→ Problem details: Every line of the entries with the word "dictionary" in it should be shown.

..............................

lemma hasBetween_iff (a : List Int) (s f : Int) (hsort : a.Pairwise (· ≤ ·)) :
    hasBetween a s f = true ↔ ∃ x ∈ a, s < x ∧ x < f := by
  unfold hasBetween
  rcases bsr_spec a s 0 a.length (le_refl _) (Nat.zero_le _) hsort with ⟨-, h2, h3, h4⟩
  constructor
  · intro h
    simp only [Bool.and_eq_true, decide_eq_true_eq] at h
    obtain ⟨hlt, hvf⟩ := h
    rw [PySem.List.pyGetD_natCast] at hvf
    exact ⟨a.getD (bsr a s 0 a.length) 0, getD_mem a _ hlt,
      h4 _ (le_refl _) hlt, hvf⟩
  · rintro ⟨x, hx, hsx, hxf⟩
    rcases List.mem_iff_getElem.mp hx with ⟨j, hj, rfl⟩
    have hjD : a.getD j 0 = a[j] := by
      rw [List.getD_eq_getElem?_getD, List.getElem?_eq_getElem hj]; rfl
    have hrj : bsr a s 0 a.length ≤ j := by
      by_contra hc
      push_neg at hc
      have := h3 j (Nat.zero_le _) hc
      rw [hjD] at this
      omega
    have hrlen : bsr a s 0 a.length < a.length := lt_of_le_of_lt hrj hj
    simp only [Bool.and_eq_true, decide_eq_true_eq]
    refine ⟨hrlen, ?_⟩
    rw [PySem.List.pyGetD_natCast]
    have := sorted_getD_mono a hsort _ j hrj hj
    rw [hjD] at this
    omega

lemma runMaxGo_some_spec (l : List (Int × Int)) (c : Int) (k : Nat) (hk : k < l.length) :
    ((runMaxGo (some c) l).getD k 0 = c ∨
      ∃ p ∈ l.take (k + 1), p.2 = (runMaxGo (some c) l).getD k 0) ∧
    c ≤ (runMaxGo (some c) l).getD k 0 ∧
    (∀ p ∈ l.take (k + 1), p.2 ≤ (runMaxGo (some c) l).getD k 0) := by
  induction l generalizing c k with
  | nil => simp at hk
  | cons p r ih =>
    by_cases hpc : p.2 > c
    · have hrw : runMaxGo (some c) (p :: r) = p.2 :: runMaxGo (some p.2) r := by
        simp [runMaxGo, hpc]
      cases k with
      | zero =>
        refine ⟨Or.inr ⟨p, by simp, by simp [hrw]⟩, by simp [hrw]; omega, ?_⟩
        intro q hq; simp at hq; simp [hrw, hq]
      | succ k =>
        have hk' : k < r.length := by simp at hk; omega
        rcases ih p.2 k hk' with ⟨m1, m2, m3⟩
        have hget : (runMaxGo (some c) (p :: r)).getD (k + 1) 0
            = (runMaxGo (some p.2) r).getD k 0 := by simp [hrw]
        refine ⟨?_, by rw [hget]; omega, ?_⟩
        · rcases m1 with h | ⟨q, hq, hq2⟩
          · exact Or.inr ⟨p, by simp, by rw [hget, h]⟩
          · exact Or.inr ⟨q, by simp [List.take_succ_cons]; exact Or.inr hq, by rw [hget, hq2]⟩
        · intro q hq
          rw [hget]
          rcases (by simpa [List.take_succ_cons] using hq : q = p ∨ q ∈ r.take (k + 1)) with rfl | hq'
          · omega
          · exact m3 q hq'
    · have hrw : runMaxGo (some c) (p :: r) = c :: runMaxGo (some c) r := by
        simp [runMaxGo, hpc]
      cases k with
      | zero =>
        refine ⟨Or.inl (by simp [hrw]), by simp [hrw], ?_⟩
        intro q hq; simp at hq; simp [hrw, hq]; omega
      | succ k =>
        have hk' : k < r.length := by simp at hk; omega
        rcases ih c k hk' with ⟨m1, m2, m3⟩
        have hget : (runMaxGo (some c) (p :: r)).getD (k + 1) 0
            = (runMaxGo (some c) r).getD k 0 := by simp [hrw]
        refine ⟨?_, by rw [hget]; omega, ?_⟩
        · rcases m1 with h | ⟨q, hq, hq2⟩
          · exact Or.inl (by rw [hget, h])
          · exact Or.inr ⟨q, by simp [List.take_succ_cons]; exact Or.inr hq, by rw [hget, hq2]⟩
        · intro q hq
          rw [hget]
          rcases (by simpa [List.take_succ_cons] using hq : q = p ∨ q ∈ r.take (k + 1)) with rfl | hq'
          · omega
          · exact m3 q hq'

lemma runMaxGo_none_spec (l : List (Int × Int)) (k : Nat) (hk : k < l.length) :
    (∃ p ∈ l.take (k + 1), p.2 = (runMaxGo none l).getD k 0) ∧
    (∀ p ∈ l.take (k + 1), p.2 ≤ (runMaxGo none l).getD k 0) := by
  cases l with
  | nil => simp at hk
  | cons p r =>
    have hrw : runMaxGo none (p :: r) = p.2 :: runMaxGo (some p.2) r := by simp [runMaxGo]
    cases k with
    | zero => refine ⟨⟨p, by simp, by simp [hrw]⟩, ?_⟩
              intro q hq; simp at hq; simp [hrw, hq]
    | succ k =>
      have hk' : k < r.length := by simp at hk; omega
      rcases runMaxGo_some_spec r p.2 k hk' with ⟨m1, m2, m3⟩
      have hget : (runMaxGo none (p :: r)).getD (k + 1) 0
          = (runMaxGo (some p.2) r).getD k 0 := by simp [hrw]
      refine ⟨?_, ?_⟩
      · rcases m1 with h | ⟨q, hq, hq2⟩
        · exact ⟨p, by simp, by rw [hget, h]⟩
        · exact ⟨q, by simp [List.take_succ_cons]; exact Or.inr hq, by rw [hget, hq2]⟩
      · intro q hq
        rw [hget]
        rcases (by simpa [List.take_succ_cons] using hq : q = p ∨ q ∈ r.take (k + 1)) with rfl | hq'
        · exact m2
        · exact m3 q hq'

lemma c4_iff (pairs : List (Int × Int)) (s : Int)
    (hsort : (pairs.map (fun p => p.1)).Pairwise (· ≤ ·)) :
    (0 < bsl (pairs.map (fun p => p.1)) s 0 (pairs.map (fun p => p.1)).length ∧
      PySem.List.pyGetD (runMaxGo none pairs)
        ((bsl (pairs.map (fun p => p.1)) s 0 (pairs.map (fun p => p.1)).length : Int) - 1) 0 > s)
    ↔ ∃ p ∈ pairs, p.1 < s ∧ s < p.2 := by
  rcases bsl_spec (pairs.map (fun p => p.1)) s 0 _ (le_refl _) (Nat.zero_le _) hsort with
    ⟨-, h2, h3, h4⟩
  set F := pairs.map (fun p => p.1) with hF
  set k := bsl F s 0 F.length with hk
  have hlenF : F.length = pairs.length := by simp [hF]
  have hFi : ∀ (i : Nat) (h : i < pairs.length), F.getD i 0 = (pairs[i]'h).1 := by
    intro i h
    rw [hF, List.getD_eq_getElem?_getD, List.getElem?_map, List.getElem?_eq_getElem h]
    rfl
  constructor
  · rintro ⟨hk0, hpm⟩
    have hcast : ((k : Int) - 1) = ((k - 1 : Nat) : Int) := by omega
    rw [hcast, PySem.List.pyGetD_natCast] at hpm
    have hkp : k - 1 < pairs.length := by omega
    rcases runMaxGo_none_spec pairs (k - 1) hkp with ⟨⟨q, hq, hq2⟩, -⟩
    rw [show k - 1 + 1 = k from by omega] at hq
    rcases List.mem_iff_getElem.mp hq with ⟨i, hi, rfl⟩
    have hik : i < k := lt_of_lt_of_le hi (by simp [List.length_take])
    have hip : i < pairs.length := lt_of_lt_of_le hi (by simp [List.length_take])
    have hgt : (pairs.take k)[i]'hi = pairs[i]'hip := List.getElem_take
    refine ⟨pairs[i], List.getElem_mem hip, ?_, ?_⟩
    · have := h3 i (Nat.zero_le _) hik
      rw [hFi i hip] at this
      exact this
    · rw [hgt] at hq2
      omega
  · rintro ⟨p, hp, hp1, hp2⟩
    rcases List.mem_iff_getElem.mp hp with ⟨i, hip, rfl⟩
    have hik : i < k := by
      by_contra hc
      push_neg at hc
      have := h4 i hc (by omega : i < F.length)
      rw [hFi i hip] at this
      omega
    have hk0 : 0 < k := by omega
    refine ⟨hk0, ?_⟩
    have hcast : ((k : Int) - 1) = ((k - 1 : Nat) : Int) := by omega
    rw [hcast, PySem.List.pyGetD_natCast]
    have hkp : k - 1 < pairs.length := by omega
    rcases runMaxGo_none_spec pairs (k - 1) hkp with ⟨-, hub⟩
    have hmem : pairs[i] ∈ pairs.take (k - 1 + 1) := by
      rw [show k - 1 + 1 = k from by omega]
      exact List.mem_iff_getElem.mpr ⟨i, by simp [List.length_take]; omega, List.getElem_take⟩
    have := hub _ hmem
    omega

..............................

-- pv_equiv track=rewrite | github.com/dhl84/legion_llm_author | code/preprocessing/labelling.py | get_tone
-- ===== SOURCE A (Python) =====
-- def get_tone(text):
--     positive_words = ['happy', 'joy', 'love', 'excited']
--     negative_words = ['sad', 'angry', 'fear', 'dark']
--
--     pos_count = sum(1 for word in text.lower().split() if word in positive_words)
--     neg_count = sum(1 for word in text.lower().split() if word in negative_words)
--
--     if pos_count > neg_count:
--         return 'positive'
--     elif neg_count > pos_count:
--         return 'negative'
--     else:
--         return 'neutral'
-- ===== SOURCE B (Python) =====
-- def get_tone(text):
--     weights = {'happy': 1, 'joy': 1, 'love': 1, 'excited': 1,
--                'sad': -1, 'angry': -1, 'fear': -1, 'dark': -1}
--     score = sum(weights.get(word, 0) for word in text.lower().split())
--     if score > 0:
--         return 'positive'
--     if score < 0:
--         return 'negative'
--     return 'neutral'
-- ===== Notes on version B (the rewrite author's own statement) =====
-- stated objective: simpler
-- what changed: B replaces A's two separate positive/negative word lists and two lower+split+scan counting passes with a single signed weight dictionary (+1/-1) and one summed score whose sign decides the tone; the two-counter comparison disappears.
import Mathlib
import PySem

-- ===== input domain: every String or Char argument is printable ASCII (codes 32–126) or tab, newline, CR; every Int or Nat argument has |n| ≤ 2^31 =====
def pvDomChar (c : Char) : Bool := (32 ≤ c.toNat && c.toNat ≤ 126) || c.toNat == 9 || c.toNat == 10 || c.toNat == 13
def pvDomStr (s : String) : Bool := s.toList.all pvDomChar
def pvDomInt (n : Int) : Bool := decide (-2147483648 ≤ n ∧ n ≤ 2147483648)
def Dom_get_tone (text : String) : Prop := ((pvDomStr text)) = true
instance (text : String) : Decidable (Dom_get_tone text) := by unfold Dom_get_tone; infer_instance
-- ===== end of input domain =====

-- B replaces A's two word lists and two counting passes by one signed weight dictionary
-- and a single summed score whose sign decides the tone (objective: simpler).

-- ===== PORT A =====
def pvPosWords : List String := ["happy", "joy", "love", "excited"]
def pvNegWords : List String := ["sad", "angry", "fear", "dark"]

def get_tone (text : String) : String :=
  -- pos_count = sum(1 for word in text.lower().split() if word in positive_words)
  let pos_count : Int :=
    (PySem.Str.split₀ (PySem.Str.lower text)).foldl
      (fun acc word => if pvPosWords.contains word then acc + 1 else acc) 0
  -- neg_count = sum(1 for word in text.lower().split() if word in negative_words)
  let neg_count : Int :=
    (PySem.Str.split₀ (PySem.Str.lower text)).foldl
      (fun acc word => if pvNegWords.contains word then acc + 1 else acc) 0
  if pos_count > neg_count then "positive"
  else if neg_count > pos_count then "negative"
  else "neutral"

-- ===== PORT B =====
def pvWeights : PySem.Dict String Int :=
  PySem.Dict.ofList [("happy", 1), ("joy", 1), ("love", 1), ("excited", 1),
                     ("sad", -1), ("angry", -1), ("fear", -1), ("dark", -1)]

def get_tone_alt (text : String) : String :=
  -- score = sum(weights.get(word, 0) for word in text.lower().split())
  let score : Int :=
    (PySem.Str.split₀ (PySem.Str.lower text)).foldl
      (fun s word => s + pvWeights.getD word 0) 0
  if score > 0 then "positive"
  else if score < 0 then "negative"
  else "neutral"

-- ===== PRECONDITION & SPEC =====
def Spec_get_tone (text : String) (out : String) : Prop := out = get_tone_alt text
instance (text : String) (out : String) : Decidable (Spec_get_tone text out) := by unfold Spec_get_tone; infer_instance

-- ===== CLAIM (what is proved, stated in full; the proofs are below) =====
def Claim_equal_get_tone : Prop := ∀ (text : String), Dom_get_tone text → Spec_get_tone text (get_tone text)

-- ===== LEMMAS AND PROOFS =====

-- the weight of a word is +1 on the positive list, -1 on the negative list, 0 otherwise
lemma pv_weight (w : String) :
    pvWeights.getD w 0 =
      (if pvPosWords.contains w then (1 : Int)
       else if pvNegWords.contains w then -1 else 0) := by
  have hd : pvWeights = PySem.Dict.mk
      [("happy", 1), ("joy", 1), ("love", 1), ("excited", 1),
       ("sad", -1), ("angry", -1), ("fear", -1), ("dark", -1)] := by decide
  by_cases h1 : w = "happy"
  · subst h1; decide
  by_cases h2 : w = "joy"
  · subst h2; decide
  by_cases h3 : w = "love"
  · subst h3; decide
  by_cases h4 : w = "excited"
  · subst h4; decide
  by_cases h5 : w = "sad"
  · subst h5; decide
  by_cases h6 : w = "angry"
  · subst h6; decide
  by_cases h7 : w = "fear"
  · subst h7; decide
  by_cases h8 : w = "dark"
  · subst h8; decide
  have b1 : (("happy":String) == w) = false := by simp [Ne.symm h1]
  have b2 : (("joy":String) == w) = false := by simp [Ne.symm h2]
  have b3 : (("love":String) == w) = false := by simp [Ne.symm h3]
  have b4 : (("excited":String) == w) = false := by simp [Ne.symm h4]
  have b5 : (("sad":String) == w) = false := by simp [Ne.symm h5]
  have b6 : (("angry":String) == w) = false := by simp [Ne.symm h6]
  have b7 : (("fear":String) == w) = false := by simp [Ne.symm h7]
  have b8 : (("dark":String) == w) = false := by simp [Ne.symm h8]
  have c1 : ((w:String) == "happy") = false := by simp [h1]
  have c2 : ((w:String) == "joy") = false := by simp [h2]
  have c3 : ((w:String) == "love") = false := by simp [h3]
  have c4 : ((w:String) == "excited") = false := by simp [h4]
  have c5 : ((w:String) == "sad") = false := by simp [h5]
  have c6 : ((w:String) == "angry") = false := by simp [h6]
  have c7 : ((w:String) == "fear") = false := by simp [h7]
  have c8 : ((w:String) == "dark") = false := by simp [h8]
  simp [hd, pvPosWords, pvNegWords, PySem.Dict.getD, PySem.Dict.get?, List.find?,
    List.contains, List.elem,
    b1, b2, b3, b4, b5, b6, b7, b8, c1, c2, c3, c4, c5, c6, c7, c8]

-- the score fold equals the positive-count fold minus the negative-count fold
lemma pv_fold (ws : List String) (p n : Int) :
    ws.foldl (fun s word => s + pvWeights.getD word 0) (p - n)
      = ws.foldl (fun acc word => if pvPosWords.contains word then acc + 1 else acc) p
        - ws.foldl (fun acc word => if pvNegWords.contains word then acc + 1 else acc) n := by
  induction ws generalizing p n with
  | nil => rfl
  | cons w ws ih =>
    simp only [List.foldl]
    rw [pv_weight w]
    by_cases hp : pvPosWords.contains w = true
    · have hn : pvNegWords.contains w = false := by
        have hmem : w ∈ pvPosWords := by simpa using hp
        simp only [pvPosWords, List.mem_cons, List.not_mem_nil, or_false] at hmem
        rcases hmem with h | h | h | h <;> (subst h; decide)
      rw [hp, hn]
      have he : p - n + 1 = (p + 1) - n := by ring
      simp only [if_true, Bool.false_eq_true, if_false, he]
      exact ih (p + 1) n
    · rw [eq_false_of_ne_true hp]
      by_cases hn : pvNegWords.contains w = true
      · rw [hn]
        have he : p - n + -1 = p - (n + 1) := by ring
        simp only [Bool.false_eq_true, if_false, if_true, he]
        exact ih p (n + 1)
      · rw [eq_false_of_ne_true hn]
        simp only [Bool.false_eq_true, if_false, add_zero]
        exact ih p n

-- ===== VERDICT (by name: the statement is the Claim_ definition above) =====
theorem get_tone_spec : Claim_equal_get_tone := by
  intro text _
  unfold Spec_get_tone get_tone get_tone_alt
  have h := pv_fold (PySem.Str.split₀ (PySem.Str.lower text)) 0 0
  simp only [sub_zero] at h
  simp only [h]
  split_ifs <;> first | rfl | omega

..............................

→ Answer to the problem:
-- what changed: B replaces A's two separate positive/negative word lists and two lower+split+scan counting passes with a single signed weight dictionary (+1/-1) and one summed score whose sign decides the tone; the two-counter comparison disappears.
-- B replaces A's two word lists and two counting passes by one signed weight dictionary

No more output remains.